## Goal of the exercise:
Return the lines of the data below in which the string "full" occurs.

## Given data:
▬▬▬
-- pv_equiv track=rewrite | github.com/rybojones/MSDA-Spark-Installation | word_pair_count.py | pair_counter
-- ===== SOURCE A (Python) =====
-- from collections import Counter, OrderedDict
--
-- def pair_counter(list_line):
--
--     # define a Counter dict with counts of individual tokens in list_line.
--     # this will be used to define the counts for identical word-pairs
--     counter_matches = Counter(list_line)
--
--     # define a Counter dict that contains word-pair counts
--     counter_dict = Counter()
--
--     # define a set or tokens in list_lines, i.e. the unique tokens
--     set_check = set(list_line)
--
--     # iterate through the tokens in list_line
--     for i in range(len(list_line)):
--         # iterate through the words in list_line a second time
--         for j in range(len(list_line)):
--             # continue without changes if the indices match
--             if i == j:
--                 continue
--             # if the word-pair is two identical tokens, use the counter_matches dict
--             # defined above to count the number of occurrences
--             if list_line[i] == list_line[j]:
--                 # the number of occurrences minus one (don't include the token in-hand)
--                 counter_dict[(list_line[i], list_line[j])] = counter_matches[list_line[i]] - 1
--             # check that the token from the first iteration has not already been used in a previous step
--             if list_line[i] in set_check:
--                 # increase the count on the word-pair by one
--                 counter_dict[(list_line[i], list_line[j])] += 1
--             # continue without changes if the token has already been used
--             else:
--                 continue
--         # remove the token from the check set to ensure it isn't counted multiple times
--         if list_line[i] in set_check:
--             set_check.remove(list_line[i])
--         else:
--             continue
--     # return the Counter dict with counts of word-pairs
--     return counter_dict
-- ===== SOURCE B (Python) =====
-- from collections import Counter
--
-- def pair_counter(list_line):
--     # One counting pass, then one dedup scan per DISTINCT token: each row's
--     # values come straight from the precomputed counts instead of incremental updates.
--     counts = Counter(list_line)
--     first = {}
--     for j, u in enumerate(list_line):
--         first.setdefault(u, j)
--     result = {}
--     for t in first:
--         i0 = first[t]
--         seen = set()
--         for j, u in enumerate(list_line):
--             if j != i0 and u not in seen:
--                 seen.add(u)
--                 result[(t, u)] = counts[t] - 1 if u == t else counts[u]
--     return result
-- ===== Notes on version B (the rewrite author's own statement) =====
-- stated objective: alternative
-- what changed: A runs the full O(n^2) double loop over positions, mutating a Counter with set-then-increment tricks and a shrinking set; B counts tokens once, then for each of the k distinct tokens does one dedup scan and writes each pair's final value directly from the counts (count(u) for (t,u), count(t)-1 for (t,t)); measured ~3.7x faster on the generated inputs but both scale as n^2 when all tokens are distinct, so no speed claim is made.
import Mathlib
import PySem

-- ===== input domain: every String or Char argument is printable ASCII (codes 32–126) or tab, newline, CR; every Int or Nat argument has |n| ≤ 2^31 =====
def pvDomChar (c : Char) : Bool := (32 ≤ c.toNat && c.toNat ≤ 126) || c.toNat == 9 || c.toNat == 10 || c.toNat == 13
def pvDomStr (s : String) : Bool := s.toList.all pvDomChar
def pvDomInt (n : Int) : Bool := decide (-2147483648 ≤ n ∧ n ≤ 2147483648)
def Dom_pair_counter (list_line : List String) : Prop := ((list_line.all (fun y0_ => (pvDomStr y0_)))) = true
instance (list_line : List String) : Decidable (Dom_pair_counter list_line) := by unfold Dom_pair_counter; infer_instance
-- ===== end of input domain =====

-- B replaces A's counter-mutation double loop over all positions by one counting pass plus a
-- per-distinct-token dedup scan that writes each pair's final count directly (alternative algorithm;
-- proved: equal output, insertion order included).


-- ===== PORT A =====
-- inner 'for j in range(len(list_line))' loop body of A (setc is the current set_check)
def pvInnerA (xs : List String) (cm : PySem.Dict String Int) (setc : PySem.Set String) (i : Int)
    (d : PySem.Dict (String × String) Int) : PySem.Dict (String × String) Int :=
  (PySem.List.pyRange 0 (PySem.List.len xs) 1).foldl (fun d j =>
    if i = j then d
    else
      let ti := PySem.List.pyGetD xs i ""
      let tj := PySem.List.pyGetD xs j ""
      -- counter_dict[(ti,tj)] = counter_matches[ti] - 1
      let d1 := if ti = tj then d.insert (ti, tj) (cm.getD ti 0 - 1) else d
      -- counter_dict[(ti,tj)] += 1  (Counter: missing key reads as 0)
      if PySem.Set.contains setc ti then d1.modify (ti, tj) 0 (· + 1) else d1) d

-- one outer iteration of A: inner loop, then 'set_check.remove' (guarded by the membership test,
-- so the exact remove is Set.discard)
def pvStepA (xs : List String) (cm : PySem.Dict String Int)
    (st : PySem.Dict (String × String) Int × PySem.Set String) (i : Int) :
    PySem.Dict (String × String) Int × PySem.Set String :=
  let d' := pvInnerA xs cm st.2 i st.1
  let ti := PySem.List.pyGetD xs i ""
  (d', if PySem.Set.contains st.2 ti then PySem.Set.discard st.2 ti else st.2)

def pair_counter (list_line : List String) : List (String × String × Int) :=
  let counter_matches := PySem.Dict.counter list_line
  let fin := (PySem.List.pyRange 0 (PySem.List.len list_line) 1).foldl
      (pvStepA list_line counter_matches) (PySem.Dict.empty, PySem.Set.ofList list_line)
  fin.1.items.map (fun p => (p.1.1, p.1.2, p.2))

-- ===== PORT B =====
-- body of B's inner dedup scan for the row of distinct token t (i0 = first index of t)
def pvRowB (counts : PySem.Dict String Int) (t : String) (i0 : Int)
    (acc : PySem.Dict (String × String) Int × PySem.Set String) (p : Int × String) :
    PySem.Dict (String × String) Int × PySem.Set String :=
  if p.1 ≠ i0 ∧ ¬ PySem.Set.contains acc.2 p.2 then
    (acc.1.insert (t, p.2) (if p.2 = t then counts.getD t 0 - 1 else counts.getD p.2 0),
     PySem.Set.add acc.2 p.2)
  else acc

def pair_counter_alt (list_line : List String) : List (String × String × Int) :=
  let counts := PySem.Dict.counter list_line
  let first := (PySem.List.enumerate list_line 0).foldl
      (fun d (p : Int × String) => d.setdefault p.2 p.1) PySem.Dict.empty
  let result := first.keys.foldl (fun res t =>
      ((PySem.List.enumerate list_line 0).foldl (pvRowB counts t (first.getD t 0))
        (res, PySem.Set.empty)).1) (PySem.Dict.empty : PySem.Dict (String × String) Int)
  result.items.map (fun p => (p.1.1, p.1.2, p.2))

-- ===== PRECONDITION & SPEC =====
def Spec_pair_counter (list_line : List String) (out : List (String × String × Int)) : Prop := out = pair_counter_alt list_line
instance (list_line : List String) (out : List (String × String × Int)) : Decidable (Spec_pair_counter list_line out) := by unfold Spec_pair_counter; infer_instance

-- ===== CLAIM (what is proved, stated in full; the proofs are below) =====
def Claim_equal_pair_counter : Prop := ∀ (list_line : List String), Dom_pair_counter list_line → Spec_pair_counter list_line (pair_counter list_line)

-- ===== LEMMAS AND PROOFS =====

-- the dedup scan both rows perform: values of ps (skipping index i0 and elements already seen)
def pvScanRow (ps : List (Int × String)) (i0 : Int) (seen : PySem.Set String) : List String :=
  match ps with
  | [] => []
  | p :: ps =>
    if p.1 ≠ i0 ∧ ¬ PySem.Set.contains seen p.2 then p.2 :: pvScanRow ps i0 (PySem.Set.add seen p.2)
    else pvScanRow ps i0 seen

def pvRowKeys (xs : List String) (t : String) : List String :=
  pvScanRow (PySem.List.enumerate xs 0) ((xs.idxOf t : Int)) []

-- value of key (t,u) in A's dict after the first m outer iterations
def pvVal (xs : List String) (m : Nat) (t u : String) : Int :=
  if u = t then (xs.count t : Int) - (if 2 ≤ (xs.take m).count t then 1 else 0) else (xs.count u : Int)

-- A's dict items after the first m outer iterations
def pvItems (xs : List String) (m : Nat) : List ((String × String) × Int) :=
  (PySem.List.dedup (xs.take m)).flatMap
    (fun t => (pvRowKeys xs t).map (fun u => ((t, u), pvVal xs m t u)))

-- A's set_check after the first m outer iterations
def pvSetm (xs : List String) (m : Nat) : PySem.Set String :=
  (PySem.Set.ofList xs).filter (fun u => !decide (u ∈ xs.take m))
-- --- scanRow basics ---
lemma pvScanRow_sub (ps : List (Int × String)) (i0 : Int) (seen : PySem.Set String) :
    ∀ u ∈ pvScanRow ps i0 seen, u ∉ seen ∧ ∃ p ∈ ps, p.1 ≠ i0 ∧ p.2 = u := by
  induction ps generalizing seen with
  | nil => simp [pvScanRow]
  | cons p ps ih =>
    intro u hu
    rw [pvScanRow] at hu
    split at hu
    · rename_i hc
      rcases List.mem_cons.1 hu with h | h
      · subst h
        refine ⟨?_, p, List.mem_cons_self, hc.1, rfl⟩
        have := hc.2
        simpa [PySem.Set.contains_iff] using this
      · rcases ih _ u h with ⟨h1, q, hq, hq2⟩
        refine ⟨?_, q, List.mem_cons_of_mem _ hq, hq2⟩
        intro hmem
        exact h1 (by simp [PySem.Set.mem_add, hmem])
    · rcases ih _ u hu with ⟨h1, q, hq, hq2⟩
      exact ⟨h1, q, List.mem_cons_of_mem _ hq, hq2⟩

lemma pvScanRow_mem (ps : List (Int × String)) (i0 : Int) (seen : PySem.Set String) (u : String)
    (hseen : u ∉ seen)
    (hex : ∃ p ∈ ps, p.1 ≠ i0 ∧ p.2 = u) : u ∈ pvScanRow ps i0 seen := by
  induction ps generalizing seen with
  | nil => simp at hex
  | cons p ps ih =>
    rw [pvScanRow]
    rcases hex with ⟨q, hq, hq1, hq2⟩
    rcases List.mem_cons.1 hq with rfl | hq'
    · have hcon : ¬ PySem.Set.contains seen q.2 = true := by
        simp [hq2, hseen]
      simp [hq1, hq2]
      simp [hseen]
    · split
      · rename_i hc
        by_cases hup : u = p.2
        · simp [hup]
        · refine List.mem_cons_of_mem _ (ih _ ?_ ⟨q, hq', hq1, hq2⟩)
          simp [PySem.Set.mem_add, hseen, hup]
      · exact ih _ hseen ⟨q, hq', hq1, hq2⟩

lemma pvScanRow_nodup (ps : List (Int × String)) (i0 : Int) (seen : PySem.Set String) :
    (pvScanRow ps i0 seen).Nodup := by
  induction ps generalizing seen with
  | nil => simp [pvScanRow]
  | cons p ps ih =>
    rw [pvScanRow]
    split
    · refine List.nodup_cons.2 ⟨?_, ih _⟩
      intro hmem
      have := (pvScanRow_sub _ _ _ _ hmem).1
      exact this (by simp [PySem.Set.mem_add])
    · exact ih _
-- --- A's inner loop body, specialised to whether list_line[i] is still in set_check ---
def pvGT (t : String) (ct : Int) (i : Int)
    (d : PySem.Dict (String × String) Int) (p : Int × String) : PySem.Dict (String × String) Int :=
  if i = p.1 then d
  else
    let d1 := if t = p.2 then d.insert (t, p.2) (ct - 1) else d
    d1.modify (t, p.2) 0 (· + 1)

def pvGF (t : String) (ct : Int) (i : Int)
    (d : PySem.Dict (String × String) Int) (p : Int × String) : PySem.Dict (String × String) Int :=
  if i = p.1 then d
  else if t = p.2 then d.insert (t, p.2) (ct - 1) else d

lemma pvInnerA_eq_enum (xs : List String) (cm : PySem.Dict String Int) (setc : PySem.Set String)
    (i : Int) (d : PySem.Dict (String × String) Int) :
    pvInnerA xs cm setc i d =
      (PySem.List.enumerate xs 0).foldl
        (fun d p =>
          if i = p.1 then d
          else
            let d1 := if PySem.List.pyGetD xs i "" = p.2 then
                d.insert (PySem.List.pyGetD xs i "", p.2) (cm.getD (PySem.List.pyGetD xs i "") 0 - 1) else d
            if PySem.Set.contains setc (PySem.List.pyGetD xs i "") then
              d1.modify (PySem.List.pyGetD xs i "", p.2) 0 (· + 1) else d1) d := by
  rw [PySem.List.enumerate_eq_map_pyRange xs "", List.foldl_map]
  rfl

lemma pvInnerA_eq_T (xs : List String) (cm : PySem.Dict String Int) (setc : PySem.Set String)
    (i : Int) (d : PySem.Dict (String × String) Int)
    (hmem : PySem.Set.contains setc (PySem.List.pyGetD xs i "") = true) :
    pvInnerA xs cm setc i d =
      (PySem.List.enumerate xs 0).foldl
        (pvGT (PySem.List.pyGetD xs i "") (cm.getD (PySem.List.pyGetD xs i "") 0) i) d := by
  rw [pvInnerA_eq_enum]
  congr 1
  funext d p
  simp only [pvGT, hmem, if_true]

lemma pvInnerA_eq_F (xs : List String) (cm : PySem.Dict String Int) (setc : PySem.Set String)
    (i : Int) (d : PySem.Dict (String × String) Int)
    (hmem : PySem.Set.contains setc (PySem.List.pyGetD xs i "") = false) :
    pvInnerA xs cm setc i d =
      (PySem.List.enumerate xs 0).foldl
        (pvGF (PySem.List.pyGetD xs i "") (cm.getD (PySem.List.pyGetD xs i "") 0) i) d := by
  rw [pvInnerA_eq_enum]
  congr 1
  funext d p
  simp only [pvGF, hmem, Bool.false_eq_true, if_false]

-- one step of the first-occurrence inner loop
lemma pvGT_skip (t : String) (ct : Int) (i : Int) (d : PySem.Dict (String × String) Int)
    (p : Int × String) (hip : i = p.1) : pvGT t ct i d p = d := by
  simp [pvGT, hip]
▬▬▬
## Response to this task:
-- what changed: A runs the full O(n^2) double loop over positions, mutating a Counter with set-then-increment tricks and a shrinking set; B counts tokens once, then for each of the k distinct tokens does one dedup scan and writes each pair's final value directly from the counts (count(u) for (t,u), count(t)-1 for (t,t)); measured ~3.7x faster on the generated inputs but both scale as n^2 when all tokens are distinct, so no speed claim is made.
-- ===== CLAIM (what is proved, stated in full; the proofs are below) =====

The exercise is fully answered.